Del resto è lecito chiedersi:
per chi la storia
sarebbe maestra di vita?
Per i popoli
o per chi li governa? ...
Infine il ritorno alla natura, un po' malinconica un po' nostalgica, il paesaggio e le stagioni che si mescolano a fiori, alberi e animali, uccellini soprattutto. Un lungo canto leggero e soave che rivela pensieri e sentimenti, che arrivano a uomini e donne più diretti al cuore, parlano un linguaggio universale. La bellezza struggente della natura agreste rievoca anche esperienze liete e suggerisce riflessioni e meditazioni. Appartengono a questa ispirazione bucolica anche descrizioni di paesini e paesaggi agresti dell'Umbria e della Toscana, visitati in brevi viaggi.
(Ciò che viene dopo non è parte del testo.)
-- pv_equiv track=rewrite | github.com/bf6/bioinformatics | course1/week1/custom.py | get_kmers_and_indices
-- ===== SOURCE A (Python) =====
-- from collections import defaultdict
--
-- def get_kmers_and_indices(genome: str, k: int):
--     """
--     Find words of length `k` along with their occurence, first and
--     last appearance in `genome`
--     """
--     kmers = defaultdict(lambda: {
--         'occurrences': 0, 'first_position': None, 'last_position': None})
--     for x in range(0, len(genome) - k + 1):
--         kmer = genome[x:x+k]
--         kmers[kmer]['occurrences'] += 1
--         if kmers[kmer]['first_position'] is None:
--             kmers[kmer]['first_position'] = x
--         kmers[kmer]['last_position'] = x
--     return kmers
-- ===== SOURCE B (Python) =====
-- from collections import defaultdict
--
-- def get_kmers_and_indices(genome: str, k: int):
--     """
--     Find words of length `k` along with their occurence, first and
--     last appearance in `genome`
--     """
--     index = defaultdict(list)
--     for x in range(0, len(genome) - k + 1):
--         index[genome[x:x+k]].append(x)
--     kmers = defaultdict(lambda: {
--         'occurrences': 0, 'first_position': None, 'last_position': None})
--     for kmer, positions in index.items():
--         kmers[kmer] = {'occurrences': len(positions),
--                        'first_position': positions[0],
--                        'last_position': positions[-1]}
--     return kmers
-- ===== Notes on version B (the rewrite author's own statement) =====
-- stated objective: alternative
-- what changed: B first builds a position index (kmer -> list of positions) in one pass and then derives each summary record from that list (len, first, last) in a second pass, instead of A's per-step mutation of a three-field record; same defaultdict factory and insertion order.
import Mathlib
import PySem

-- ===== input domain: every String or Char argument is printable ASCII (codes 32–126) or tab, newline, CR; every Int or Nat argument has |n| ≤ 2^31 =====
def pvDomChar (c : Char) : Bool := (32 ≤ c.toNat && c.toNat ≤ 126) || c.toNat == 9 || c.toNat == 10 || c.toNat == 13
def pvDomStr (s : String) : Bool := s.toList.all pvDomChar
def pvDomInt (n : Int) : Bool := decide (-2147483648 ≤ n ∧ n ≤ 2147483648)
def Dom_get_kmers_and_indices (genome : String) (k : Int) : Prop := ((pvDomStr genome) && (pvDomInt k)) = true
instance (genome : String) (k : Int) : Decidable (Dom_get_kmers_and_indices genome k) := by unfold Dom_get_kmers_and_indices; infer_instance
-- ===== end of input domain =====

-- B replaces A's per-step mutation of a three-field record by a position index built first
-- (kmer -> list of positions), from which each record is derived (length, first, last); same
-- insertion order; objective: alternative decomposition.

-- ===== PORT A =====
-- the defaultdict factory's value
def pvEntry0 : PySem.Dict String (Option Int) :=
  PySem.Dict.ofList [("occurrences", some 0), ("first_position", none), ("last_position", none)]

-- one iteration of A's loop body (the 'occurrences' value is always `some`; Option.map (·+1)
-- is Python's `+= 1` on every reachable entry)
def pvStepA (genome : String) (k : Int)
    (kmers : PySem.Dict String (PySem.Dict String (Option Int))) (x : Int) :
    PySem.Dict String (PySem.Dict String (Option Int)) :=
  let kmer := PySem.Str.slice genome (some x) (some (x + k))
  let e0 := kmers.getD kmer pvEntry0
  let e1 := e0.insert "occurrences" ((e0.getD "occurrences" none).map (· + 1))
  let e2 := if e1.getD "first_position" none = none then e1.insert "first_position" (some x) else e1
  let e3 := e2.insert "last_position" (some x)
  kmers.insert kmer e3

def get_kmers_and_indices (genome : String) (k : Int) : List (String × List (String × Option Int)) :=
  let kmers := (PySem.List.pyRange 0 (PySem.Str.len genome - k + 1) 1).foldl
    (pvStepA genome k) PySem.Dict.empty
  kmers.items.map (fun p => (p.1, p.2.items))

-- ===== PORT B =====
-- the summary record derived from a kmer's position list (positions[0] / positions[-1] as pyGet?;
-- the list is never empty when this is applied)
def pvEntryB (ps : List Int) : List (String × Option Int) :=
  [("occurrences", some (PySem.List.len ps)),
   ("first_position", PySem.List.pyGet? ps 0),
   ("last_position", PySem.List.pyGet? ps (-1))]

def get_kmers_and_indices_alt (genome : String) (k : Int) : List (String × List (String × Option Int)) :=
  let idx := (PySem.List.pyRange 0 (PySem.Str.len genome - k + 1) 1).foldl
    (fun d x => d.modify (PySem.Str.slice genome (some x) (some (x + k))) [] (· ++ [x]))
    PySem.Dict.empty
  let kmers := idx.items.foldl
    (fun (r : PySem.Dict String (List (String × Option Int))) p => r.insert p.1 (pvEntryB p.2))
    PySem.Dict.empty
  kmers.items

-- ===== PRECONDITION & SPEC =====
def Spec_get_kmers_and_indices (genome : String) (k : Int) (out : List (String × List (String × Option Int))) : Prop := out = get_kmers_and_indices_alt genome k
instance (genome : String) (k : Int) (out : List (String × List (String × Option Int))) : Decidable (Spec_get_kmers_and_indices genome k out) := by unfold Spec_get_kmers_and_indices; infer_instance

-- ===== CLAIM (what is proved, stated in full; the proofs are below) =====
def Claim_equal_get_kmers_and_indices : Prop := ∀ (genome : String) (k : Int), Dom_get_kmers_and_indices genome k → Spec_get_kmers_and_indices genome k (get_kmers_and_indices genome k)

-- ===== LEMMAS AND PROOFS =====

def pvEntryA (ps : List Int) : PySem.Dict String (Option Int) := PySem.Dict.mk (pvEntryB ps)
def pvInner (e0 : PySem.Dict String (Option Int)) (x : Int) : PySem.Dict String (Option Int) :=
  let e1 := e0.insert "occurrences" ((e0.getD "occurrences" none).map (· + 1))
  let e2 := if e1.getD "first_position" none = none then e1.insert "first_position" (some x) else e1
  e2.insert "last_position" (some x)
lemma pvInner_entry0 (x : Int) : pvInner pvEntry0 x = pvEntryA [x] := by rfl
lemma pvInner_entryA (p : Int) (ps : List Int) (x : Int) :
    pvInner (pvEntryA (p :: ps)) x = pvEntryA ((p :: ps) ++ [x]) := by
  simp [pvInner, pvEntryA, pvEntryB, PySem.Dict.insert, PySem.Dict.getD, PySem.Dict.get?,
        PySem.Dict.contains, PySem.List.len_eq, PySem.List.pyGet?_zero_cons]
  exact (PySem.List.pyGet?_neg_one_append_singleton (p :: ps) x).symm
lemma pv_get?_map (l : List (String × List Int)) (km : String) :
    (PySem.Dict.mk (l.map (fun p => (p.1, pvEntryA p.2)))).get? km
      = ((PySem.Dict.mk l).get? km).map pvEntryA := by
  induction l with
  | nil => rfl
  | cons h t ih =>
      obtain ⟨k0, v0⟩ := h
      simp only [List.map_cons, PySem.Dict.get?_mk_cons, ih]
      split <;> rfl

lemma pvStep_rel (genome : String) (k : Int) (x : Int) (dB : PySem.Dict String (List Int))
    (hne : ∀ p ∈ dB.items, p.2 ≠ []) :
    pvStepA genome k (PySem.Dict.mk (dB.items.map (fun p => (p.1, pvEntryA p.2)))) x
      = PySem.Dict.mk ((dB.modify (PySem.Str.slice genome (some x) (some (x + k))) [] (· ++ [x])).items.map
          (fun p => (p.1, pvEntryA p.2))) := by
  set km := PySem.Str.slice genome (some x) (some (x + k)) with hkm
  set dA := PySem.Dict.mk (dB.items.map (fun p => (p.1, pvEntryA p.2))) with hdA
  have hstep : pvStepA genome k dA x = dA.insert km (pvInner (dA.getD km pvEntry0) x) := rfl
  rw [hstep, PySem.Dict.modify]
  have hgA : dA.get? km = (dB.get? km).map pvEntryA := by rw [hdA, pv_get?_map]
  cases hc : dB.get? km with
  | none =>
    have hcB : dB.contains km = false := by rw [PySem.Dict.contains_eq_isSome_get?, hc]; rfl
    have hcA : dA.contains km = false := by rw [PySem.Dict.contains_eq_isSome_get?, hgA, hc]; rfl
    have he0 : dA.getD km pvEntry0 = pvEntry0 := by
      rw [PySem.Dict.getD_eq_get?_getD, hgA, hc]; rfl
    have hgD : dB.getD km [] = [] := PySem.Dict.getD_of_get?_eq_none _ _ hc
    apply PySem.Dict.ext
    rw [he0, pvInner_entry0, PySem.Dict.items_insert_of_not_contains _ _ hcA,
        PySem.Dict.items_insert_of_not_contains _ _ hcB, hgD]
    simp [hdA, pvEntryA]
  | some ps =>
    have hps : ps ≠ [] := hne (km, ps) (PySem.Dict.mem_items_of_get?_eq_some _ hc)
    obtain ⟨p, ps', rfl⟩ : ∃ p ps', ps = p :: ps' := by
      cases ps with | nil => exact absurd rfl hps | cons a b => exact ⟨a, b, rfl⟩
    have hcB : dB.contains km = true := by rw [PySem.Dict.contains_eq_isSome_get?, hc]; rfl
    have hcA : dA.contains km = true := by rw [PySem.Dict.contains_eq_isSome_get?, hgA, hc]; rfl
    have he0 : dA.getD km pvEntry0 = pvEntryA (p :: ps') := by
      rw [PySem.Dict.getD_eq_get?_getD, hgA, hc]; rfl
    have hgD : dB.getD km [] = p :: ps' := PySem.Dict.getD_of_get?_eq_some _ _ hc
    apply PySem.Dict.ext
    rw [he0, pvInner_entryA, PySem.Dict.items_insert_of_contains _ _ hcA,
        PySem.Dict.items_insert_of_contains _ _ hcB, hgD]
    rw [hdA]
    simp only [List.map_map]
    apply List.map_congr_left
    intro q _
    by_cases hq : q.1 == km
    · simp [hq, Function.comp]
    · simp [Function.comp, hq]

lemma pvFold_rel (genome : String) (k : Int) (L : List Int) (dB : PySem.Dict String (List Int))
    (hne : ∀ p ∈ dB.items, p.2 ≠ []) :
    L.foldl (pvStepA genome k) (PySem.Dict.mk (dB.items.map (fun p => (p.1, pvEntryA p.2))))
      = PySem.Dict.mk ((L.foldl
          (fun d x => d.modify (PySem.Str.slice genome (some x) (some (x + k))) [] (· ++ [x])) dB).items.map
          (fun p => (p.1, pvEntryA p.2))) := by
  induction L generalizing dB with
  | nil => rfl
  | cons x L' ih =>
      simp only [List.foldl_cons]
      rw [pvStep_rel genome k x dB hne]
      apply ih
      intro p hp
      rw [PySem.Dict.modify] at hp
      rcases (PySem.Dict.mem_items_insert _ _ _ _).mp hp with h | h
      · subst h; simp
      · exact hne p h.1

theorem pvMain (genome : String) (k : Int) :
    (((PySem.List.pyRange 0 (PySem.Str.len genome - k + 1) 1).foldl
        (pvStepA genome k) PySem.Dict.empty).items.map (fun p => (p.1, p.2.items)))
    = (((PySem.List.pyRange 0 (PySem.Str.len genome - k + 1) 1).foldl
        (fun d x => d.modify (PySem.Str.slice genome (some x) (some (x + k))) [] (· ++ [x]))
        (PySem.Dict.empty : PySem.Dict String (List Int))).items.foldl
        (fun (r : PySem.Dict String (List (String × Option Int))) p => r.insert p.1 (pvEntryB p.2))
        PySem.Dict.empty).items := by
  set L := PySem.List.pyRange 0 (PySem.Str.len genome - k + 1) 1
  set idx := L.foldl (fun d x => d.modify (PySem.Str.slice genome (some x) (some (x + k))) [] (· ++ [x]))
      (PySem.Dict.empty : PySem.Dict String (List Int)) with hidx
  have h1 : L.foldl (pvStepA genome k) PySem.Dict.empty
      = PySem.Dict.mk (idx.items.map (fun p => (p.1, pvEntryA p.2))) :=
    pvFold_rel genome k L PySem.Dict.empty (by intro p hp; cases hp)
  have hnd : idx.keys.Nodup := by
    rw [hidx]
    exact PySem.Dict.nodup_keys_foldl_modify_key L
      (fun x => PySem.Str.slice genome (some x) (some (x + k))) [] (fun d x v => v ++ [x])
      PySem.Dict.empty (by simp [PySem.Dict.keys_empty])
  have h2 := PySem.Dict.items_foldl_insert_fresh idx.items (fun p => p.1) (fun p => pvEntryB p.2)
      PySem.Dict.empty (by intro a _; exact PySem.Dict.contains_empty _) hnd
  rw [h2, h1]
  simp [List.map_map, Function.comp_def, pvEntryA, PySem.Dict.empty]

-- ===== VERDICT (by name: the statement is the Claim_ definition above) =====
theorem get_kmers_and_indices_spec : Claim_equal_get_kmers_and_indices := by
  intro genome k _
  exact pvMain genome k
L'ultimo capitolo è sollecitato dalla consapevolezza di una vita ormai al tramonto, esprime valutazioni sull'esistenza umana e i suoi molteplici aspetti, l'alternarsi delle sorti umane, fra sofferenze, gioie, dolore e rimpianti, nell'inesorabile scorrere del tempo.
Il pettirosso
L'autunno accende i suoi colori
e, fra le foglie morte,
spunta il ciclamino.
Come ogni anno,
ti cerco impaziente.
Tu ci sei
ma ti nascondi,
quasi timoroso
d'apparire un intruso.
Quel tuo sommesso cinguettio,
sembra un bisbiglio,
e s'ode appena nell'aria
come per dissimularsi
tra i suoni consueti.
Poi, a un timido raggio di sole,
finalmente ti scorgo,
sullo spoglio melograno,
col petto fiammeggiante,
l'occhio vigile e pungente.
Quale misterioso impulso
ti conduce proprio qui,
nel mio giardino?
Non so da dove vieni.
Immagino da gelide contrade,
in un lungo viaggio,
di notte e di giorno,
le ali intirizzite.
A poco a poco
ti fai più confidente,
mi saltelli intorno,
in cerca di cibo,
guardandomi,
dal basso in alto,
mentre lavoro la terra,
posandoti ai miei piedi,
frugando fra le zolle
che la vanga rivolta.
Mi riconosci e mi segui,
di cespuglio in cespuglio,
in attesa.
E quando infierisce l'inverno,
e il gelo sembra spegnere
ogni forma di vita,
e io distribuisco bacche
alle creature indifese,
mi voli incontro
e sei tentato
di posarti sulla mia mano.
novembre 2013
CHI È GIORGIO BADIALI
Giorgio Badiali, di famiglia marchigiana, è nato ad Albano Laziale. Laureato in Giurisprudenza e in Scienze politiche, è stato ordinario di Diritto Internazionale nella Facoltà di Giurisprudenza di Perugia. È autore di vari volumi in materia. Nel 2012 ha pubblicato "Oltre il ponte", edito dalla casa editrice Thyrus, di Arrone.